Португалия, став портом прибытия на пути юного Ратленда, оказалась удобным плацдармом. Через неделю после высадки Винсента пригласили в одну из резиденций короля Карлуша I – дворец Пена в Синтре.
Обыкновенно королевский двор перемещался в Синтру лишь на лето, и сейчас, по осени, монарх должен был вернуться в столицу и взвалить на себя непосильную задачу управления обветшавшим государством. Но пышный жизнелюб Карлуш любил зеленый холм, из которого росла эклектичная Пена, ее наивные алхимические символы в камне: крокодила, торчащего из стены замка, смешных круглочешуйчатых змей на колоннах у ворот за декоративным крепостным рвом, маленькие комнатки, почти лишенные королевской роскоши.

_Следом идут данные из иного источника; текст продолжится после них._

theorem stack_eq (n : Nat) :
    ∀ fuel stack total, stackMeasure n stack ≤ fuel →
      rookPolyStack fuel n stack total =
        stack.foldl
          (fun acc p => vadd acc (List.replicate p.2 0 ++ rookPolyAux (countCells p.1 n) p.1 n))
          total := by
  intro fuel
  induction fuel with
  | zero =>
    intro stack total hm
    cases stack with
    | nil => rfl
    | cons p rest =>
      exfalso
      have h3 : 0 < 3 ^ countCells p.1 n := Nat.pow_pos (by decide)
      simp only [stackMeasure, List.map_cons, List.sum_cons] at hm
      omega
  | succ fuel ih =>
    intro stack total hm
    cases stack with
    | nil => rfl
    | cons p rest =>
      obtain ⟨b, d⟩ := p
      have h3 : 0 < 3 ^ countCells b n := Nat.pow_pos (by decide)
      simp only [stackMeasure, List.map_cons, List.sum_cons] at hm
      cases hfl : freeList b n with
      | nil =>
        have hc : countCells b n = 0 := by rw [← freeLen_eq_count, hfl]; rfl
        have hmeas : stackMeasure n rest ≤ fuel := by
          simp only [stackMeasure]; omega
        rw [stack_step_nil fuel d rest total hfl, ih rest _ hmeas,
          List.foldl_cons, rookPolyAux_count0 hc]
      | cons q t =>
        cases t with
        | nil =>
          have hc : countCells b n = 1 := by rw [← freeLen_eq_count, hfl]; rfl
          have hmeas : stackMeasure n rest ≤ fuel := by
            simp only [stackMeasure]; omega
          rw [stack_step_one fuel d rest total hfl, ih rest _ hmeas,
            List.foldl_cons, hc, rookPolyAux_count1 hc]
        | cons q2 t2 =>
          obtain ⟨r, c⟩ := q
          obtain ⟨hfree, hr, hc⟩ := mem_freeList (p := (r, c)) (by rw [hfl]; exact List.mem_cons_self ..)
          have hK2 : 2 ≤ countCells b n := by rw [← freeLen_eq_count, hfl]; simp
          have hfind : findFirst b n = some (r, c) := by rw [findFirst_eq_head, hfl]; rfl
          have hc1 : countCells (forbidCell b n r c) n < countCells b n :=
            count_forbidCell hfree hr hc
          have hc2 : countCells (forbidRowCol b n r c) n < countCells b n :=
            count_forbidRowCol hfree hr hc
          have epow : 3 ^ countCells (forbidCell b n r c) n + 3 ^ countCells (forbidRowCol b n r c) n
              < 3 ^ countCells b n := by
            have e1 : 3 ^ countCells (forbidCell b n r c) n ≤ 3 ^ (countCells b n - 1) :=
              Nat.pow_le_pow_right (by decide) (by omega)
            have e2 : 3 ^ countCells (forbidRowCol b n r c) n ≤ 3 ^ (countCells b n - 1) :=
              Nat.pow_le_pow_right (by decide) (by omega)
            have e3 : 3 ^ countCells b n = 3 ^ (countCells b n - 1) * 3 := by
              rw [← Nat.pow_succ]
              congr 1
              omega
            have e4 : 0 < 3 ^ (countCells b n - 1) := Nat.pow_pos (by decide)
            omega
          have hmeas : stackMeasure n (((forbidCell b n r c), d) :: ((forbidRowCol b n r c), d + 1) :: rest) ≤ fuel := by
            simp only [stackMeasure, List.map_cons, List.sum_cons]
            omega
          rw [stack_step_branch fuel d rest total hfl, ih _ total hmeas]
          simp only [List.foldl_cons]
          congr 1
          rw [vadd_assoc']
          congr 1
          rw [rep_succ_shift, vadd_shift]
          congr 1
          obtain ⟨K, hK⟩ : ∃ K, countCells b n = K + 1 := ⟨countCells b n - 1, by omega⟩
          rw [hK, rookPolyAux_branch K (by omega) (by omega) hfind,
            delColAndRow_eq hr hc, delCell_eq hr hc, add2Vector_eq_vadd,
            rookPolyAux_congr K (countCells (forbidRowCol b n r c) n) (by omega) (le_refl _),
            rookPolyAux_congr K (countCells (forbidCell b n r c) n) (by omega) (le_refl _),
            vadd_comm (rookPolyAux (countCells (forbidCell b n r c) n) (forbidCell b n r c) n)
              (0 :: rookPolyAux (countCells (forbidRowCol b n r c) n) (forbidRowCol b n r c) n)]

-- ===== VERDICT (by name: the statement is the Claim_ definition above) =====
theorem rookPoly_spec : Claim_equal_rookPoly := by
  intro board sizeMatrix _ _
  unfold Spec_rookPoly rookPoly rookPoly_alt
  rw [stack_eq sizeMatrix.toNat _ _ _ (by simp [stackMeasure, freeLen_eq_count])]
  simp [vadd_nil]
-- pv_equiv track=rewrite | github.com/Xero-Hige/Abacakus | Librerias/Conversor.py | negar_binario
-- ===== SOURCE A (Python) =====
-- def negar_binario(numero_binario):
-- 	resultado = ""
-- 	for x in numero_binario:
-- 		if (x == "1"):
-- 			resultado += "0"
-- 		elif (x == "0"):
-- 			resultado += "1"
-- 		else:
-- 			raise ValueError
--
-- 	return resultado
-- ===== SOURCE B (Python) =====
-- def negar_binario(numero_binario):
--     if set(numero_binario) - {'0', '1'}:
--         raise ValueError
--     return numero_binario.translate(str.maketrans('01', '10'))
-- ===== Notes on version B (the rewrite author's own statement) =====
-- stated objective: idiomatic
-- what changed: Replaces the per-character branch-and-concatenate loop by an up-front set-based validation pass followed by one bulk str.translate.
-- outside the precondition, e.g. on negar_binario('10a'): A raises ValueError, B raises ValueError
import Mathlib
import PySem

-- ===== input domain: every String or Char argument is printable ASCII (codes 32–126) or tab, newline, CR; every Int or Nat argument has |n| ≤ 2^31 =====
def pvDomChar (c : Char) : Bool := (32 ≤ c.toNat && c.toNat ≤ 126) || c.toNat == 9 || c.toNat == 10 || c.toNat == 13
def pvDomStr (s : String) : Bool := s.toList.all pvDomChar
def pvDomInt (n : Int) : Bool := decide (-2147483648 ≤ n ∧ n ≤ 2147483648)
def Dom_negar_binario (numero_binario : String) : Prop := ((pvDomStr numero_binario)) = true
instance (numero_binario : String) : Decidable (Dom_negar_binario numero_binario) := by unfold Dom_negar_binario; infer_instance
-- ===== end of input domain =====

-- B replaces A's per-character branch-and-append loop by a validate-then-translate pass;
-- equivalence of return values is proved on Pre_ (strings of '0'/'1' only, where A does not raise).
-- ===== PORT A =====
-- loop of A: accumulator `resultado`, one branch per character; the `raise` branch stops
-- (unreached under Pre_negar_binario)
def negAGo (acc : List Char) : List Char → List Char
  | [] => acc
  | x :: xs =>
    if x = '1' then negAGo (acc ++ ['0']) xs
    else if x = '0' then negAGo (acc ++ ['1']) xs
    else acc

def negar_binario (numero_binario : String) : String :=
  String.mk (negAGo [] numero_binario.toList)

-- ===== PORT B =====
-- the translate table of Source B: '0' ↔ '1', everything else unchanged
def trB (c : Char) : Char := if c = '0' then '1' else if c = '1' then '0' else c

def negar_binario_alt (numero_binario : String) : String :=
  -- set(numero_binario) - {'0','1'} nonempty → raise (unreached under Pre_negar_binario)
  if ((PySem.Set.ofList numero_binario.toList).filter (fun c => c ≠ '0' ∧ c ≠ '1')) ≠ [] then ""
  else String.mk (numero_binario.toList.map trB)

-- ===== PRECONDITION & SPEC =====
-- Pre_ excludes exactly the inputs with a character other than '0'/'1', on which A raises ValueError.
def Pre_negar_binario (numero_binario : String) : Prop :=
  (numero_binario.toList.all (fun c => c == '0' || c == '1')) = true
instance (numero_binario : String) : Decidable (Pre_negar_binario numero_binario) := by
  unfold Pre_negar_binario; infer_instance
def pvWitness_negar_binario : String := "0110"

def Spec_negar_binario (numero_binario : String) (out : String) : Prop := out = negar_binario_alt numero_binario
instance (numero_binario : String) (out : String) : Decidable (Spec_negar_binario numero_binario out) := by unfold Spec_negar_binario; infer_instance

-- ===== CLAIM (what is proved, stated in full; the proofs are below) =====
def Claim_equal_negar_binario : Prop := ∀ (numero_binario : String), Dom_negar_binario numero_binario → Pre_negar_binario numero_binario → Spec_negar_binario numero_binario (negar_binario numero_binario)

-- ===== LEMMAS AND PROOFS =====
theorem negAGo_eq_map (l : List Char) (h : ∀ c ∈ l, c = '0' ∨ c = '1') (acc : List Char) :
    negAGo acc l = acc ++ l.map trB := by
  induction l generalizing acc with
  | nil => simp [negAGo]
  | cons x xs ih =>
    rcases h x (by simp) with hx | hx <;>
      simp [negAGo, hx, trB, ih (fun c hc => h c (by simp [hc]))]

theorem pre_forall (s : String) (h : Pre_negar_binario s) :
    ∀ c ∈ s.toList, c = '0' ∨ c = '1' := by
  intro c hc
  have := List.all_eq_true.mp h c hc
  simp at this
  tauto

theorem filter_nil_of_pre (s : String) (h : Pre_negar_binario s) :
    ((PySem.Set.ofList s.toList).filter (fun c => c ≠ '0' ∧ c ≠ '1')) = [] := by
  rw [List.filter_eq_nil_iff]
  intro c hc
  have : c ∈ s.toList := (PySem.Set.mem_ofList _ _).mp hc
  rcases pre_forall s h c this with h0 | h0 <;> simp [h0]

-- ===== VERDICT (by name: the statement is the Claim_ definition above) =====
theorem negar_binario_spec : Claim_equal_negar_binario := by
  intro s _ hp
  show negar_binario s = negar_binario_alt s
  unfold negar_binario negar_binario_alt
  rw [filter_nil_of_pre s hp]
  simp [negAGo_eq_map s.toList (pre_forall s hp)]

Безумную Пену (в переводе с португальского «перо») выстроил другой король, бледный романтик – немецкий принц-консорт Фердинанд, после того как его бедная жена королева Мария II умерла при попытке родить одиннадцатого отпрыска. Безутешный вдовец, известный своим либерализмом, усами, любовью к ремеслам и акварелям, быстро женился на оперной диве и стал Великим магистром ордена розенкрейцеров. Да, Фердинанд увлекался тем, что сейчас называют «эзотерикой», и многие короли дома Браганза-Саксен-Кобург-Гота увлекались ею так, как только могут увлекаться играми в эфемерную власть лишь обладатели власти реальной. Фердинанд был неплохим человеком, и Карлуш тоже был хорош, и как многие хорошие люди, совершенно не способен был не столько распознать опасность, сколько поверить в то, что она пришла в гости именно к нему… Но мы торопим события.